Fish-borne zoonotic trematodes utilize fish as their second intermediate host and comprise about 12 families, and five of these, Clinostomatidae, Echinostomatidae, Heterophyidae, Opisthorchiidae, and Troglotrematidae have been reported to infect humans. Among those, the opisthorchid flukes have the most public health importance [34]. It has been recognized as a Type I carcinogen, and chronic infection by this liver fluke leads to cholangiocarcinoma development. The heterophyid intestinal fluke sometimes coexists in the endemic region of the liver fluke and can cause confusion in diagnosis and prevalence since eggs of both the opisthorchid and heterophyid flukes are similar. An overview of the various species is given in Waikagul and Thaenkham [34] and Hung et al. [35].

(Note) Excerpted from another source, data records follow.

-- pv_equiv track=rewrite | github.com/weAIDB/CrackSQL | backend/preprocessor/TreeParser/antlr_tree/antlr_tree_parser.py | is_terminal_word
-- ===== SOURCE A (Python) =====
-- def is_terminal_word(g4_str: str):
--     """
--     Only care about keywords.
--     Only words match with xxx : "xxx" will be considered
--     """
--     i = 0
--     while i < len(g4_str):
--         if g4_str[i] == ':':
--             break
--         i = i + 1
--     repre = g4_str[i + 1:-1].strip()
--     quote_flag = 0
--     for i in range(0, len(repre)):
--         if repre[i].isspace():
--             continue
--         if quote_flag == 0 and repre[i] != '\'':
--             return False
--         elif repre[i] == '\'':
--             quote_flag = 1 - quote_flag
--     return True
-- ===== SOURCE B (Python) =====
-- def is_terminal_word(g4_str: str):
--     colon = g4_str.find(':')
--     i = len(g4_str) if colon == -1 else colon
--     repre = g4_str[i + 1:-1].strip()
--     # declarative restatement: a char is legal if it is whitespace, a quote,
--     # or sits inside quotes (odd number of quotes before it)
--     return all(c.isspace() or c == "'"
--                or sum(d == "'" for d in repre[:k]) % 2 == 1
--                for k, c in enumerate(repre))
-- ===== Notes on version B (the rewrite author's own statement) =====
-- stated objective: simpler
-- what changed: The char-index while-loop is replaced by str.find, and the mutable quote_flag state machine by a single declarative all(...) over enumerate: a char is legal iff it is whitespace, a quote, or preceded by an odd number of quotes.
import Mathlib
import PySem

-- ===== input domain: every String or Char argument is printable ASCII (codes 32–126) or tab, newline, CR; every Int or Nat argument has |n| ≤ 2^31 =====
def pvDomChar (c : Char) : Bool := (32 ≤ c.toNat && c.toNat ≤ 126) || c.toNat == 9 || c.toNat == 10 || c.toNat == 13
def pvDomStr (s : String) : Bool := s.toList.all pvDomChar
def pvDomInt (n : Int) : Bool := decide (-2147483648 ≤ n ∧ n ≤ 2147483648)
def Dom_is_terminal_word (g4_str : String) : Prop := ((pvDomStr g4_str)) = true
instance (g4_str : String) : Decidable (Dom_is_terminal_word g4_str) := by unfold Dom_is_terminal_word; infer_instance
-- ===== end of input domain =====

-- B replaces A's while-loop + quote_flag state machine by str.find and one declarative
-- all(...) over positions (a char is legal iff whitespace, a quote, or after an odd
-- number of quotes); equal return value on every input.

-- ===== PORT A =====
-- the 'while i < len: if g4_str[i] == ':': break' loop
def pvFindColon : List Char → Nat → Nat
  | [], i => i
  | c :: rest, i => if c = ':' then i else pvFindColon rest (i + 1)

-- the 'for i in range(len(repre))' loop with quote_flag
def pvLoopA : List Char → Nat → Bool
  | [], _ => true
  | c :: rest, qf =>
    if PySem.Chars.isspace c then pvLoopA rest qf
    else if qf = 0 ∧ c ≠ '\'' then false
    else if c = '\'' then pvLoopA rest (1 - qf)
    else pvLoopA rest qf

def is_terminal_word (g4_str : String) : Bool :=
  let s := g4_str.toList
  let i := pvFindColon s 0
  let repre := PySem.Chars.strip (PySem.List.slice s (some ((i : Int) + 1)) (some (-1)))
  pvLoopA repre 0

-- ===== PORT B =====
def is_terminal_word_alt (g4_str : String) : Bool :=
  let s := g4_str.toList
  let colon := PySem.Chars.find s [':']
  let i : Nat := if colon = -1 then s.length else colon.toNat
  let repre := PySem.Chars.strip (PySem.List.slice s (some ((i : Int) + 1)) (some (-1)))
  (PySem.List.enumerate repre).all (fun p =>
    PySem.Chars.isspace p.2 || p.2 == '\'' ||
      ((PySem.List.slice repre none (some p.1)).count '\'') % 2 == 1)

-- ===== PRECONDITION & SPEC =====
def Spec_is_terminal_word (g4_str : String) (out : Bool) : Prop := out = is_terminal_word_alt g4_str
instance (g4_str : String) (out : Bool) : Decidable (Spec_is_terminal_word g4_str out) := by unfold Spec_is_terminal_word; infer_instance

-- ===== CLAIM (what is proved, stated in full; the proofs are below) =====
def Claim_equal_is_terminal_word : Prop := ∀ (g4_str : String), Dom_is_terminal_word g4_str → Spec_is_terminal_word g4_str (is_terminal_word g4_str)

-- ===== LEMMAS AND PROOFS =====

-- A's colon scan is findIdx
theorem pvFindColon_eq (s : List Char) (i : Nat) :
    pvFindColon s i = i + s.findIdx (· == ':') := by
  induction s generalizing i with
  | nil => simp [pvFindColon]
  | cons c rest ih =>
    by_cases h : c = ':'
    · simp [pvFindColon, h, List.findIdx_cons]
    · have hb : (c == ':') = false := by simp [h]
      simp only [pvFindColon, if_neg h, List.findIdx_cons, hb, cond_false, ih]
      omega

-- B's find-based index is findIdx too
theorem find_colon_eq (s : List Char) :
    (if PySem.Chars.find s [':'] = -1 then s.length else (PySem.Chars.find s [':']).toNat)
      = s.findIdx (· == ':') := by
  by_cases h : PySem.Chars.find s [':'] = -1
  · rw [if_pos h]
    rw [PySem.Chars.find_eq_neg_one_iff] at h
    symm
    rw [List.findIdx_eq_length]
    intro x hx
    have hne : x ≠ ':' := fun hc => h (hc ▸ (List.singleton_infix_iff x s).mpr hx)
    simpa using hne
  · rw [if_neg h]
    have hnn : 0 ≤ PySem.Chars.find s [':'] := by
      have := PySem.Chars.neg_one_le_find (s := s) (sub := [':'])
      omega
    obtain ⟨hpre, hmin⟩ := PySem.Chars.find_spec hnn
    set k := (PySem.Chars.find s [':']).toNat with hk
    have hlen : k < s.length := by
      have h1 : 1 ≤ s.length - k := by simpa using hpre.length_le
      omega
    symm
    rw [List.findIdx_eq hlen]
    constructor
    · rcases hpre with ⟨t, ht⟩
      have hdk : s.drop k = ':' :: t := ht.symm
      have h0 : (s.drop k)[0]? = some ':' := by rw [hdk]; rfl
      have hsk : s[k]? = some ':' := by
        rw [← h0]; simp [List.getElem?_drop]
      simp only [List.getElem?_eq_getElem hlen, Option.some_inj] at hsk
      simp [hsk]
    · intro j hj
      have hjl : j < s.length := lt_trans hj hlen
      by_contra hb
      simp only [Bool.not_eq_false, beq_iff_eq] at hb
      apply hmin j hj
      refine ⟨s.drop (j+1), ?_⟩
      have hdj : s.drop j = s[j] :: s.drop (j+1) := List.drop_eq_getElem_cons hjl
      rw [hdj, hb]
      rfl

theorem isspace_quote : PySem.Chars.isspace '\'' = false := by decide

-- characterisation of A's state machine
theorem pvLoopA_iff (r : List Char) (q : Nat) (hq : q ≤ 1) :
    pvLoopA r q = true ↔
      ∀ k, (h : k < r.length) →
        PySem.Chars.isspace r[k] = true ∨ r[k] = '\'' ∨ (q + (r.take k).count '\'') % 2 = 1 := by
  induction r generalizing q with
  | nil => simp [pvLoopA]
  | cons c rest ih =>
    by_cases hsp : PySem.Chars.isspace c = true
    · have hcq : c ≠ '\'' := by
        intro hc; subst hc; rw [isspace_quote] at hsp; exact absurd hsp (by simp)
      rw [show pvLoopA (c :: rest) q = pvLoopA rest q by simp [pvLoopA, hsp]]
      rw [ih q hq]
      constructor
      · intro H k hk
        cases k with
        | zero => left; simpa using hsp
        | succ n =>
          have hn : n < rest.length := by simpa using hk
          have := H n hn
          simpa [List.count_cons, hcq] using this
      · intro H k hk
        have := H (k+1) (by simpa using hk)
        simpa [List.count_cons, hcq] using this
    · by_cases hcq : c = '\''
      · subst hcq
        rw [show pvLoopA ('\'' :: rest) q = pvLoopA rest (1 - q) by
          simp [pvLoopA, isspace_quote]]
        rw [ih (1 - q) (by omega)]
        constructor
        · intro H k hk
          cases k with
          | zero => right; left; simp
          | succ n =>
            have hn : n < rest.length := by simpa using hk
            have := H n hn
            rcases this with h1 | h2 | h3
            · left; simpa using h1
            · right; left; simpa using h2
            · right; right
              have h3' : (1 - q + (rest.take n).count '\'') % 2 = 1 := h3
              simp only [List.take_succ_cons, List.count_cons, beq_self_eq_true,
                if_true]
              omega
        · intro H k hk
          have hH := H (k+1) (by simpa using hk)
          rcases hH with h1 | h2 | h3
          · left; simpa using h1
          · right; left; simpa using h2
          · right; right
            simp only [List.take_succ_cons, List.count_cons, beq_self_eq_true,
              if_true] at h3
            omega
      · -- c not space, not quote
        rcases Nat.eq_or_lt_of_le hq with hq1 | hq0
        · -- q = 1
          subst hq1
          rw [show pvLoopA (c :: rest) 1 = pvLoopA rest 1 by simp [pvLoopA, hsp, hcq]]
          rw [ih 1 (le_refl 1)]
          constructor
          · intro H k hk
            cases k with
            | zero => right; right; simp
            | succ n =>
              have hn : n < rest.length := by simpa using hk
              have := H n hn
              simpa [List.count_cons, hcq] using this
          · intro H k hk
            have := H (k+1) (by simpa using hk)
            simpa [List.count_cons, hcq] using this
        · -- q = 0
          have hq' : q = 0 := by omega
          subst hq'
          rw [show pvLoopA (c :: rest) 0 = false by simp [pvLoopA, hsp, hcq]]
          simp only [Bool.false_eq_true, false_iff]
          intro H
          have := H 0 (by simp)
          simp [hsp, hcq] at this

-- B's enumerate-all as a ∀ over indices
theorem enum_all_iff {α : Type} (f : Int × α → Bool) (r : List α) (n : Nat) :
    ((PySem.List.enumerate r (n : Int)).all f = true) ↔
      ∀ k, (h : k < r.length) → f (((n + k : Nat) : Int), r[k]) = true := by
  induction r generalizing n with
  | nil => simp [PySem.List.enumerate]
  | cons c rest ih =>
    rw [show PySem.List.enumerate (c :: rest) (n : Int) = ((n : Int), c) :: PySem.List.enumerate rest ((n : Int) + 1) from rfl]
    rw [List.all_cons]
    have : ((n : Int) + 1) = ((n + 1 : Nat) : Int) := by push_cast; ring
    rw [this]
    constructor
    · intro H k hk
      simp only [Bool.and_eq_true] at H
      cases k with
      | zero => simpa using H.1
      | succ m =>
        have hm : m < rest.length := by simpa using hk
        have := (ih (n+1)).mp H.2 m hm
        have harith : ((n + 1 + m : Nat) : Int) = ((n + (m+1) : Nat) : Int) := by push_cast; ring
        rw [harith] at this
        simpa using this
    · intro H
      simp only [Bool.and_eq_true]
      constructor
      · have := H 0 (by simp)
        simpa using this
      · rw [ih (n+1)]
        intro m hm
        have := H (m+1) (by simpa using hm)
        have harith : ((n + (m+1) : Nat) : Int) = ((n + 1 + m : Nat) : Int) := by push_cast; ring
        rw [harith] at this
        simpa using this

-- ===== VERDICT (by name: the statement is the Claim_ definition above) =====
theorem is_terminal_word_spec : Claim_equal_is_terminal_word := by
  intro g4_str _
  unfold Spec_is_terminal_word is_terminal_word is_terminal_word_alt
  simp only []
  rw [pvFindColon_eq, find_colon_eq]
  simp only [Nat.zero_add]
  set r := PySem.Chars.strip
      (PySem.List.slice g4_str.toList (some ((g4_str.toList.findIdx (· == ':') : Int) + 1)) (some (-1))) with hr
  rw [Bool.eq_iff_iff]
  rw [pvLoopA_iff r 0 (by omega)]
  rw [show ((0 : Int)) = ((0 : Nat) : Int) from rfl]
  rw [enum_all_iff]
  apply forall_congr'
  intro k
  apply forall_congr'
  intro hk
  simp only [Nat.zero_add, PySem.List.slice_to_natCast]
  constructor
  · intro h
    rcases h with h1 | h2 | h3
    · simp [h1]
    · simp [h2]
    · simp [h3]
  · intro h
    simp only [Bool.or_eq_true, beq_iff_eq] at h
    rcases h with (h1 | h2) | h3
    · exact Or.inl h1
    · exact Or.inr (Or.inl h2)
    · right; right
      simpa using h3
-- pv_equiv track=rewrite | github.com/luiz-david05/ALG-2023.1 | beecrowd/strings/1024.py | criptografar_texto
-- ===== SOURCE A (Python) =====
-- def criptografar_texto(text):
--     for i in range(len(text)):
--             if text[i].isalpha():
--                 text = text[:i] + chr(ord(text[i]) + 3) + text[i+1:]
--
--     text = inverter_texto(text)
--     half = metade_texto(text)
--
--     for i in range(half, len(text)):
--         text = text[:i] + chr(ord(text[i]) - 1) + text[i+1:]
--
--     return text
--
-- def inverter_texto(text):
--     return text[::-1]
--
-- def metade_texto(text):
--      return len(text) // 2
-- ===== SOURCE B (Python) =====
-- def criptografar_texto(text):
--     n = len(text)
--     half = n // 2
--     out = []
--     for i in range(n):
--         c = text[n - 1 - i]
--         code = ord(c)
--         if c.isalpha():
--             code += 3
--         if i >= half:
--             code -= 1
--         out.append(chr(code))
--     return ''.join(out)
-- ===== Notes on version B (the rewrite author's own statement) =====
-- stated objective: faster
-- what changed: Replaces A's three passes with quadratic slice-splicing string rebuilds by a single index-reflected pass that appends each output character once and joins at the end.
import Mathlib
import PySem

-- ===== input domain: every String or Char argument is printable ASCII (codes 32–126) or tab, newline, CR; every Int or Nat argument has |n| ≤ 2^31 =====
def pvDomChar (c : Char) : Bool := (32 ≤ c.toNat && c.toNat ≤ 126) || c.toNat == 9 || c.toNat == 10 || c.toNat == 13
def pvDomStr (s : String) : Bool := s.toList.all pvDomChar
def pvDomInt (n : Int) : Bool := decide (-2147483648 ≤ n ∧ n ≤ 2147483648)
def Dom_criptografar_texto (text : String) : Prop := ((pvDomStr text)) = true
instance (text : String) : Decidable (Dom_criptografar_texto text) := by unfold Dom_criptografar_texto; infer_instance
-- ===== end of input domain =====

-- B replaces A's three passes with quadratic slice-splicing string rebuilds by a single
-- index-reflected pass that appends each output character once and joins at the end.

-- ===== PORT A =====
def inverter_texto (text : List Char) : List Char :=
  (PySem.List.slice? text none none (-1)).getD []

def metade_texto (text : List Char) : Int :=
  PySem.Int.floordiv ((text.length : Int)) 2

def criptografar_texto (text : String) : String :=
  let t0 := text.toList
  let t1 := (PySem.List.pyRange 0 (t0.length : Int) 1).foldl
    (fun t i =>
      if PySem.Chars.isalpha (PySem.List.pyGetD t i ' ') = true then
        PySem.List.slice t none (some i)
          ++ Char.ofNat ((PySem.List.pyGetD t i ' ').toNat + 3)
          :: PySem.List.slice t (some (i + 1)) none
      else t) t0
  let t2 := inverter_texto t1
  let half := metade_texto t2
  let t3 := (PySem.List.pyRange half (t2.length : Int) 1).foldl
    (fun t i =>
      PySem.List.slice t none (some i)
        ++ Char.ofNat ((PySem.List.pyGetD t i ' ').toNat - 1)
        :: PySem.List.slice t (some (i + 1)) none) t2
  String.ofList t3

-- ===== PORT B =====
def criptografar_texto_alt (text : String) : String :=
  let cs := text.toList
  let n := cs.length
  let half := n / 2
  let out := (List.range n).foldl (fun out i =>
    let c := cs.getD (n - 1 - i) ' '
    let code := c.toNat
    let code := if PySem.Chars.isalpha c = true then code + 3 else code
    let code := if half ≤ i then code - 1 else code
    out ++ [Char.ofNat code]) ([] : List Char)
  String.ofList out

-- ===== PRECONDITION & SPEC =====
def Spec_criptografar_texto (text : String) (out : String) : Prop := out = criptografar_texto_alt text
instance (text : String) (out : String) : Decidable (Spec_criptografar_texto text out) := by unfold Spec_criptografar_texto; infer_instance

-- ===== CLAIM (what is proved, stated in full; the proofs are below) =====
def Claim_equal_criptografar_texto : Prop := ∀ (text : String), Dom_criptografar_texto text → Spec_criptografar_texto text (criptografar_texto text)

-- ===== LEMMAS AND PROOFS =====

-- the +3-on-alphas map (pass 1 of A) and the unconditional -1 map (pass 3 of A)
def pvF (c : Char) : Char :=
  if PySem.Chars.isalpha c = true then Char.ofNat (c.toNat + 3) else c

def pvDec (c : Char) : Char := Char.ofNat (c.toNat - 1)

-- a splice-update loop over range(|pre|, |pre|+|suf|) rewrites each suffix position once: it is a map
theorem loop_splice (step : List Char → Int → List Char) (F : Char → Char)
    (hstep : ∀ (pre : List Char) (c : Char) (rest : List Char),
      step (pre ++ c :: rest) ((pre.length : Int)) = pre ++ F c :: rest) :
    ∀ (suf pre : List Char),
      (PySem.List.pyRange (pre.length : Int) (((pre.length + suf.length : Nat)) : Int) 1).foldl
        step (pre ++ suf) = pre ++ suf.map F := by
  intro suf
  induction suf with
  | nil =>
    intro pre
    rw [PySem.List.pyRange_one_eq_nil (by simp)]
    simp
  | cons c rest ih =>
    intro pre
    rw [PySem.List.pyRange_one_cons (by push_cast [List.length_cons]; omega)]
    simp only [List.foldl_cons, hstep]
    have h1 : ((pre.length : Int)) + 1 = (((pre ++ [F c]).length : Nat) : Int) := by simp
    have h2 : ((pre.length + (c :: rest).length : Nat) : Int)
        = (((pre ++ [F c]).length + rest.length : Nat) : Int) := by simp; omega
    have h3 : pre ++ F c :: rest = (pre ++ [F c]) ++ rest := by simp
    rw [h1, h2, h3, ih (pre ++ [F c])]
    simp

theorem pyGetD_append_cons (pre rest : List Char) (c : Char) :
    PySem.List.pyGetD (pre ++ c :: rest) ((pre.length : Int)) ' ' = c := by
  simp

theorem slice_to_append_cons (pre rest : List Char) (c : Char) :
    PySem.List.slice (pre ++ c :: rest) none (some ((pre.length : Int))) = pre := by
  rw [PySem.List.slice_to_natCast]; exact List.take_left ..

theorem slice_from_append_cons (pre rest : List Char) (c : Char) :
    PySem.List.slice (pre ++ c :: rest) (some ((pre.length : Int) + 1)) none = rest := by
  have h : ((pre.length : Int)) + 1 = (((pre.length + 1 : Nat)) : Int) := by push_cast; ring
  rw [h, PySem.List.slice_from_natCast,
    show pre ++ c :: rest = (pre ++ [c]) ++ rest by simp,
    show pre.length + 1 = (pre ++ [c]).length by simp]
  exact List.drop_left ..

theorem hstep1 (pre : List Char) (c : Char) (rest : List Char) :
    (fun t (i : Int) =>
      if PySem.Chars.isalpha (PySem.List.pyGetD t i ' ') = true then
        PySem.List.slice t none (some i)
          ++ Char.ofNat ((PySem.List.pyGetD t i ' ').toNat + 3)
          :: PySem.List.slice t (some (i + 1)) none
      else t) (pre ++ c :: rest) ((pre.length : Int)) = pre ++ pvF c :: rest := by
  simp only [pyGetD_append_cons, slice_to_append_cons, slice_from_append_cons, pvF]
  split_ifs <;> rfl

theorem hstep2 (pre : List Char) (c : Char) (rest : List Char) :
    (fun t (i : Int) =>
      PySem.List.slice t none (some i)
        ++ Char.ofNat ((PySem.List.pyGetD t i ' ').toNat - 1)
        :: PySem.List.slice t (some (i + 1)) none) (pre ++ c :: rest) ((pre.length : Int))
      = pre ++ pvDec c :: rest := by
  simp only [pyGetD_append_cons, slice_to_append_cons, slice_from_append_cons, pvDec]

theorem alpha_le (c : Char) (h : PySem.Chars.isalpha c = true) : c.toNat ≤ 122 := by
  simp only [PySem.Chars.isalpha, PySem.Chars.isupper, PySem.Chars.islower,
    Bool.or_eq_true, Bool.and_eq_true, decide_eq_true_eq] at h
  have h2 : c ≤ 'z' ∨ c ≤ 'Z' := by tauto
  have hc : c.toNat = c.val.toNat := rfl
  rcases h2 with h2 | h2
  · have h4 := UInt32.le_iff_toNat_le.mp (Char.le_def.mp h2)
    rw [show ('z').val.toNat = 122 from rfl] at h4
    omega
  · have h4 := UInt32.le_iff_toNat_le.mp (Char.le_def.mp h2)
    rw [show ('Z').val.toNat = 90 from rfl] at h4
    omega

theorem pv_no_dec (c : Char) :
    pvF c = Char.ofNat (if PySem.Chars.isalpha c = true then c.toNat + 3 else c.toNat) := by
  unfold pvF
  split_ifs
  · rfl
  · exact (Char.ofNat_toNat c).symm

theorem pv_dec (c : Char) :
    pvDec (pvF c)
      = Char.ofNat ((if PySem.Chars.isalpha c = true then c.toNat + 3 else c.toNat) - 1) := by
  unfold pvF pvDec
  split_ifs with h
  · rw [Char.toNat_ofNat, if_pos (Or.inl (by have := alpha_le c h; omega))]
  · rfl

-- A's three passes compute: map pvF, reverse, then map pvDec on the back half
theorem portA_eq (text : String) :
    criptografar_texto text
      = String.ofList ((text.toList.map pvF).reverse.take (text.toList.length / 2)
          ++ ((text.toList.map pvF).reverse.drop (text.toList.length / 2)).map pvDec) := by
  simp only [criptografar_texto]
  have e1 := loop_splice (fun t (i : Int) =>
      if PySem.Chars.isalpha (PySem.List.pyGetD t i ' ') = true then
        PySem.List.slice t none (some i)
          ++ Char.ofNat ((PySem.List.pyGetD t i ' ').toNat + 3)
          :: PySem.List.slice t (some (i + 1)) none
      else t) pvF hstep1 text.toList []
  simp only [List.length_nil, Nat.cast_zero, List.nil_append, Nat.zero_add] at e1
  rw [e1]
  have einv : inverter_texto (text.toList.map pvF) = (text.toList.map pvF).reverse := by
    simp [inverter_texto, PySem.List.slice?_none_none_neg_one]
  rw [einv]
  set rs := (text.toList.map pvF).reverse with hrs
  have hlen : rs.length = text.toList.length := by simp [hrs]
  have emet : metade_texto rs = ((text.toList.length / 2 : Nat) : Int) := by
    unfold metade_texto
    rw [hlen]
    exact_mod_cast PySem.Int.floordiv_natCast text.toList.length 2
  rw [emet]
  have e2 := loop_splice (fun t (i : Int) =>
      PySem.List.slice t none (some i)
        ++ Char.ofNat ((PySem.List.pyGetD t i ' ').toNat - 1)
        :: PySem.List.slice t (some (i + 1)) none) pvDec hstep2
    (rs.drop (text.toList.length / 2)) (rs.take (text.toList.length / 2))
  have hpl : (rs.take (text.toList.length / 2)).length = text.toList.length / 2 := by
    simp [hlen]; omega
  rw [hpl] at e2
  have hsum : ((text.toList.length / 2 + (rs.drop (text.toList.length / 2)).length : Nat) : Int)
      = ((rs.length : Nat) : Int) := by
    simp [hlen]; omega
  rw [hsum, List.take_append_drop] at e2
  rw [e2]

-- B's append loop over range(n) computes a map over indices
theorem portB_eq (text : String) :
    criptografar_texto_alt text
      = String.ofList ((List.range text.toList.length).map (fun i =>
          Char.ofNat (if text.toList.length / 2 ≤ i then
            (if PySem.Chars.isalpha (text.toList.getD (text.toList.length - 1 - i) ' ') = true then
              (text.toList.getD (text.toList.length - 1 - i) ' ').toNat + 3
            else (text.toList.getD (text.toList.length - 1 - i) ' ').toNat) - 1
          else
            (if PySem.Chars.isalpha (text.toList.getD (text.toList.length - 1 - i) ' ') = true then
              (text.toList.getD (text.toList.length - 1 - i) ' ').toNat + 3
            else (text.toList.getD (text.toList.length - 1 - i) ' ').toNat)))) := by
  simp only [criptografar_texto_alt]
  rw [PySem.List.foldl_append_singleton_eq_map]
  simp

theorem hrev (cs : List Char) (f : Char → Char) (j : Nat) (hj : j < cs.length) :
    (cs.map f).reverse[j]'(by simpa using hj) = f (cs[cs.length - 1 - j]'(by omega)) := by
  rw [List.getElem_reverse, List.getElem_map]
  simp

theorem glue (cs : List Char) :
    (cs.map pvF).reverse.take (cs.length / 2)
        ++ ((cs.map pvF).reverse.drop (cs.length / 2)).map pvDec
      = (List.range cs.length).map (fun i =>
          Char.ofNat (if cs.length / 2 ≤ i then
            (if PySem.Chars.isalpha (cs.getD (cs.length - 1 - i) ' ') = true then
              (cs.getD (cs.length - 1 - i) ' ').toNat + 3
            else (cs.getD (cs.length - 1 - i) ' ').toNat) - 1
          else
            (if PySem.Chars.isalpha (cs.getD (cs.length - 1 - i) ' ') = true then
              (cs.getD (cs.length - 1 - i) ' ').toNat + 3
            else (cs.getD (cs.length - 1 - i) ' ').toNat))) := by
  have hhalf : cs.length / 2 ≤ cs.length := Nat.div_le_self _ 2
  apply List.ext_getElem
  · simp; omega
  · intro i h1 h2
    have hi : i < cs.length := by simpa using h2
    have hgetD : cs.getD (cs.length - 1 - i) ' ' = cs[cs.length - 1 - i]'(by omega) :=
      List.getD_eq_getElem cs ' ' (by omega)
    rw [List.getElem_map, List.getElem_range, hgetD]
    by_cases hcase : i < cs.length / 2
    · rw [if_neg (by omega), ← pv_no_dec]
      rw [List.getElem_append_left (by simp; omega), List.getElem_take, hrev cs pvF i hi]
    · rw [if_pos (by omega), ← pv_dec]
      rw [List.getElem_append_right (by simp; omega), List.getElem_map, List.getElem_drop]
      have hlt : ((cs.map pvF).reverse.take (cs.length / 2)).length = cs.length / 2 := by
        simp; omega
      simp only [hlt]
      have hidx : cs.length / 2 + (i - cs.length / 2) = i := by omega
      simp only [hidx]
      rw [hrev cs pvF i hi]

-- ===== VERDICT (by name: the statement is the Claim_ definition above) =====
theorem criptografar_texto_spec : Claim_equal_criptografar_texto := by
  intro text _
  unfold Spec_criptografar_texto
  rw [portA_eq, portB_eq, glue]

Fully embryonated small eggs of C. sinensis are found in the stools of infected humans and other mammalian hosts (e.g., dogs and cats). These eggs do not hatch until they are eaten by the snail, the first intermediate host [36]. For C. sinensis, the snail hosts are species of caenogastropods of the family Bithyniidae (Parafossarulus, Bithynia) or Semisulcospiridae (Semisulcospira). In addition, species of the Thiaridae, especially Melanoides tuberculata have been reported as hosts for C. sinensis [37] but experimental infection of this species failed [38]. The miracidia hatch in the esophagus, intestine, or rectum of the snail, and then penetrate the wall of these organs to become sporocysts developing in the hemolymph spaces of the snail (Figure 10). Rediae develop and migrate to the digestive gland area and form cercariae, which soon leave the snail and swim in the adjacent water [36]. They then penetrate the skin of the fish second intermediate host and become encysted metacercariae in the muscles. The metacercariae become infective within a month, and when the infected fish is ingested raw, or slightly cooked or pickled, by man or eaten by other mammalian hosts, the metacercariae excyst and make their way to the liver, which they reach in about a day or less. After reaching the bile passages, the young worms mature. The first eggs are laid about 4 weeks after infection, but the worms continue to grow for some additional months. In addition to humans, dogs, cats, pigs, and rats have been found naturally infected and constitute effective reservoir hosts. In some regions where prevalence of infection among humans is very low or lacking, as in some parts of China and Vietnam, prevalence of infection is usually high among other mammals. Cats, rabbits, and guinea pigs are good experimental hosts.

Figure 10.

Life cycle of fish-borne zoonotic trematodes (Opistchorchidae and Heterophyidae) (source Clausen et al. [36]).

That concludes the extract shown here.